Background: QTc-prolongation is an independent risk factor for developing life-threatening arrhythmias. Risk management of drug-induced QTc-prolongation is complex and digital support tools could be of assistance. Bindraban et al. and Berger et al. developed two algorithms to identify patients at risk for QTc-prolongation.
Objective: The main aim of this study was to compare the performances of these algorithms for managing QTcprolonging drug-drug interactions (QT-DDIs).
Materials and Methods: A retrospective data analysis was performed. A dataset was created from QT-DDI alerts generated for inand outpatients at a general teaching hospital between November 2016 and March 2018. ECGs recorded within 7 days of the QT-DDI alert were collected. Main outcomes were the performance characteristics of both algorithms. QTc-intervals of > 500 ms on the first ECG after the alert were taken as outcome parameter, to which the performances were compared. Secondary outcome was the distribution of risk scores in the study cohort.

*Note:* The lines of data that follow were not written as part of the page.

-- pv_equiv track=rewrite | github.com/shivam-36/wordle-solver | neanderthal.py | get_letter_map
-- ===== SOURCE A (Python) =====
-- def get_letter_map(ip):
--     pos_map = {}
--     for word in ip:
--         for letter in word:
--             if letter not in pos_map:
--                 pos_map[letter] = []
--             pos_map[letter].append(word)
--     return pos_map
-- ===== SOURCE B (Python) =====
-- def get_letter_map(ip):
--     letters = dict.fromkeys(c for word in ip for c in word)
--     return {l: [word for word in ip for c in word if c == l] for l in letters}
-- ===== Notes on version B (the rewrite author's own statement) =====
-- stated objective: simpler
-- what changed: Replaces the single-pass dict-mutation loop (membership test, init, append) by a two-phase comprehension: first the distinct letters in first-occurrence order via dict.fromkeys, then one dict comprehension that collects, per letter, every word occurrence containing it.
import Mathlib
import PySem

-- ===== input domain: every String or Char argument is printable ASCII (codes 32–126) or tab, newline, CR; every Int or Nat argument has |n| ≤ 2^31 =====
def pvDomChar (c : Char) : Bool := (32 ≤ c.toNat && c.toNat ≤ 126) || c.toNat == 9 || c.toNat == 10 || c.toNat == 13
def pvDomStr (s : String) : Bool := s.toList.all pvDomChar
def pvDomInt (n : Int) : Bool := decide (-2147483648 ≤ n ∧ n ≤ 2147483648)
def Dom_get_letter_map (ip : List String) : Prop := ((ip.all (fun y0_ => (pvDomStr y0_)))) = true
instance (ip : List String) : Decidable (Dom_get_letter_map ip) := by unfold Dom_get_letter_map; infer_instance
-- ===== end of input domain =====

-- B replaces A's single-pass dict-mutation loop by a two-phase decomposition (distinct letters first,
-- then one comprehension per letter); objective: simpler, no speed claim.

-- ===== PORT A =====
def get_letter_map (ip : List String) : List (String × List String) :=
  (ip.foldl (fun pos_map word =>
    word.toList.foldl (fun pm letter =>
      let key := String.ofList [letter]
      let pm' := if pm.contains key then pm else pm.insert key ([] : List String)
      pm'.modify key [] (fun ws => ws ++ [word])) pos_map)
    (PySem.Dict.empty : PySem.Dict String (List String))).items

-- ===== PORT B =====
def get_letter_map_alt (ip : List String) : List (String × List String) :=
  let letters := PySem.List.dedup (ip.flatMap (fun word => word.toList))
  letters.map (fun l => (String.ofList [l],
    ip.flatMap (fun word => (word.toList.filter (fun c => c == l)).map (fun _ => word))))

-- ===== PRECONDITION & SPEC =====
def Spec_get_letter_map (ip : List String) (out : List (String × List String)) : Prop := out = get_letter_map_alt ip
instance (ip : List String) (out : List (String × List String)) : Decidable (Spec_get_letter_map ip out) := by unfold Spec_get_letter_map; infer_instance

-- ===== CLAIM (what is proved, stated in full; the proofs are below) =====
def Claim_equal_get_letter_map : Prop := ∀ (ip : List String), Dom_get_letter_map ip → Spec_get_letter_map ip (get_letter_map ip)

-- ===== LEMMAS AND PROOFS =====

-- the singleton-string key is an injective renaming of the letter
theorem key_beq (c l : Char) : (String.ofList [c] == String.ofList [l]) = (c == l) := by
  simp [beq_eq_decide, String.ofList_inj]

-- A's "if absent: init to []; then append" is exactly modify with default []
theorem step_eq (pm : PySem.Dict String (List String)) (k : String) (w : String) :
    (if pm.contains k then pm else pm.insert k ([] : List String)).modify k [] (fun ws => ws ++ [w])
      = pm.modify k [] (fun ws => ws ++ [w]) := by
  by_cases h : pm.contains k = true
  · simp [h]
  · simp only [Bool.not_eq_true] at h
    rw [if_neg (by simp [h]), PySem.Dict.modify, PySem.Dict.modify,
      PySem.Dict.getD_insert_self, PySem.Dict.insert_insert_self,
      PySem.Dict.getD_of_not_contains pm _ h]

-- the (key, word) pair stream that A's double loop processes
def pvPairs (ip : List String) : List (String × String) :=
  ip.flatMap (fun word => word.toList.map (fun c => (String.ofList [c], word)))

theorem foldA_eq (ip : List String) :
    (ip.foldl (fun pos_map word =>
      word.toList.foldl (fun pm letter =>
        let key := String.ofList [letter]
        let pm' := if pm.contains key then pm else pm.insert key ([] : List String)
        pm'.modify key [] (fun ws => ws ++ [word])) pos_map)
      (PySem.Dict.empty : PySem.Dict String (List String)))
    = (pvPairs ip).foldl (fun d p => d.modify p.1 [] (fun ws => ws ++ [p.2])) PySem.Dict.empty := by
  rw [pvPairs, List.foldl_flatMap]
  apply PySem.List.foldl_congr_mem
  intro acc word _
  rw [List.foldl_map]
  apply PySem.List.foldl_congr_mem
  intro pm c _
  exact step_eq pm (String.ofList [c]) word

-- Set.ofList commutes with the injective key map
theorem contains_map_key (t : List Char) (x : Char) :
    PySem.Set.contains (t.map (fun c => String.ofList [c])) (String.ofList [x])
      = PySem.Set.contains t x := by
  simp [PySem.Set.contains, List.contains_eq_mem, String.ofList_inj]

theorem ofList_map_key_aux (xs : List Char) (t : List Char) :
    (xs.map (fun c => String.ofList [c])).foldl PySem.Set.add (t.map (fun c => String.ofList [c]))
      = (xs.foldl PySem.Set.add t).map (fun c => String.ofList [c]) := by
  induction xs generalizing t with
  | nil => rfl
  | cons x xs ih =>
    simp only [List.map_cons, List.foldl_cons]
    have hadd : PySem.Set.add (t.map (fun c => String.ofList [c])) (String.ofList [x])
        = (PySem.Set.add t x).map (fun c => String.ofList [c]) := by
      by_cases h : PySem.Set.contains t x = true
      · rw [PySem.Set.add, PySem.Set.add, if_pos h, if_pos (by rw [contains_map_key]; exact h)]
      · rw [PySem.Set.add, PySem.Set.add, if_neg h,
          if_neg (by rw [contains_map_key]; exact h), List.map_append, List.map_singleton]
    rw [hadd, ih]

theorem ofList_map_key (xs : List Char) :
    PySem.Set.ofList (xs.map (fun c => String.ofList [c]))
      = (PySem.Set.ofList xs).map (fun c => String.ofList [c]) := by
  simpa [PySem.Set.ofList, PySem.Set.empty] using ofList_map_key_aux xs []

-- the value A accumulates at key (String.ofList [c]) is B's comprehension for c
theorem vals_eq (ip : List String) (c : Char) :
    ((pvPairs ip).filter (fun p => p.1 == String.ofList [c])).map (fun p => p.2)
      = ip.flatMap (fun word => (word.toList.filter (fun c' => c' == c)).map (fun _ => word)) := by
  rw [pvPairs, List.filter_flatMap, List.map_flatMap]
  apply List.flatMap_congr
  intro word _
  simp [List.filter_map, List.map_map, Function.comp_def, key_beq]

theorem get_letter_map_spec' (ip : List String) : get_letter_map ip = get_letter_map_alt ip := by
  rw [get_letter_map, get_letter_map_alt, foldA_eq]
  have hnd : ((pvPairs ip).foldl (fun d p => d.modify p.1 [] (fun ws => ws ++ [p.2]))
      (PySem.Dict.empty : PySem.Dict String (List String))).keys.Nodup :=
    PySem.Dict.nodup_keys_foldl_modify_key (pvPairs ip) (fun p => p.1) []
      (fun _ p => fun ws => ws ++ [p.2]) _ (by simp [PySem.Dict.empty])
  rw [PySem.Dict.items_eq_map_keys _ hnd []]
  rw [PySem.Dict.keys_foldl_modify_key (pvPairs ip) (fun p => p.1) []
      (fun _ p => fun ws => ws ++ [p.2]), PySem.Dict.keys_empty]
  have hupd : ∀ L : List String, PySem.Set.update ([] : List String) L = PySem.Set.ofList L :=
    fun _ => rfl
  have hkeys : (pvPairs ip).map (fun p => p.1)
      = (ip.flatMap (fun word => word.toList)).map (fun c => String.ofList [c]) := by
    rw [pvPairs, List.map_flatMap, List.map_flatMap]
    simp [List.map_map, Function.comp_def]
  rw [hupd, hkeys, ofList_map_key, ← PySem.List.dedup_eq_ofList, List.map_map]
  apply List.map_congr_left
  intro c _
  refine Prod.ext rfl ?_
  show ((pvPairs ip).foldl (fun d p => d.modify p.1 [] (fun ws => ws ++ [p.2]))
      (PySem.Dict.empty : PySem.Dict String (List String))).getD (String.ofList [c]) [] = _
  rw [PySem.Dict.getD_foldl_modify_append, PySem.Dict.getD_empty, List.nil_append, vals_eq]

-- ===== VERDICT (by name: the statement is the Claim_ definition above) =====
theorem get_letter_map_spec : Claim_equal_get_letter_map := by
  intro ip _
  exact get_letter_map_spec' ip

Results: In total, 10,870 QT-DDI alerts of 4987 patients were included. ECGs were recorded in 26.2 % of the QT-DDI alerts. Application of the algorithms resulted in area under the ROC-curves of 0.81 (95 % CI 0.79-0.84) for Bindraban et al. and 0.73 (0.70-0.75) for Berger et al. Cut-off values of >= 3 and >= 6 led to sensitivities of 85.7 % and 89.1 %, and specificities of 60.8 % and 44.3 % respectively.
Conclusions: Both algorithms showed good discriminative abilities to identify patients at risk for QTcprolongation when using >= 2 QTc-prolonging drugs. Implementation of digital algorithms in clinical decision support systems could support the risk management of QT-DDIs.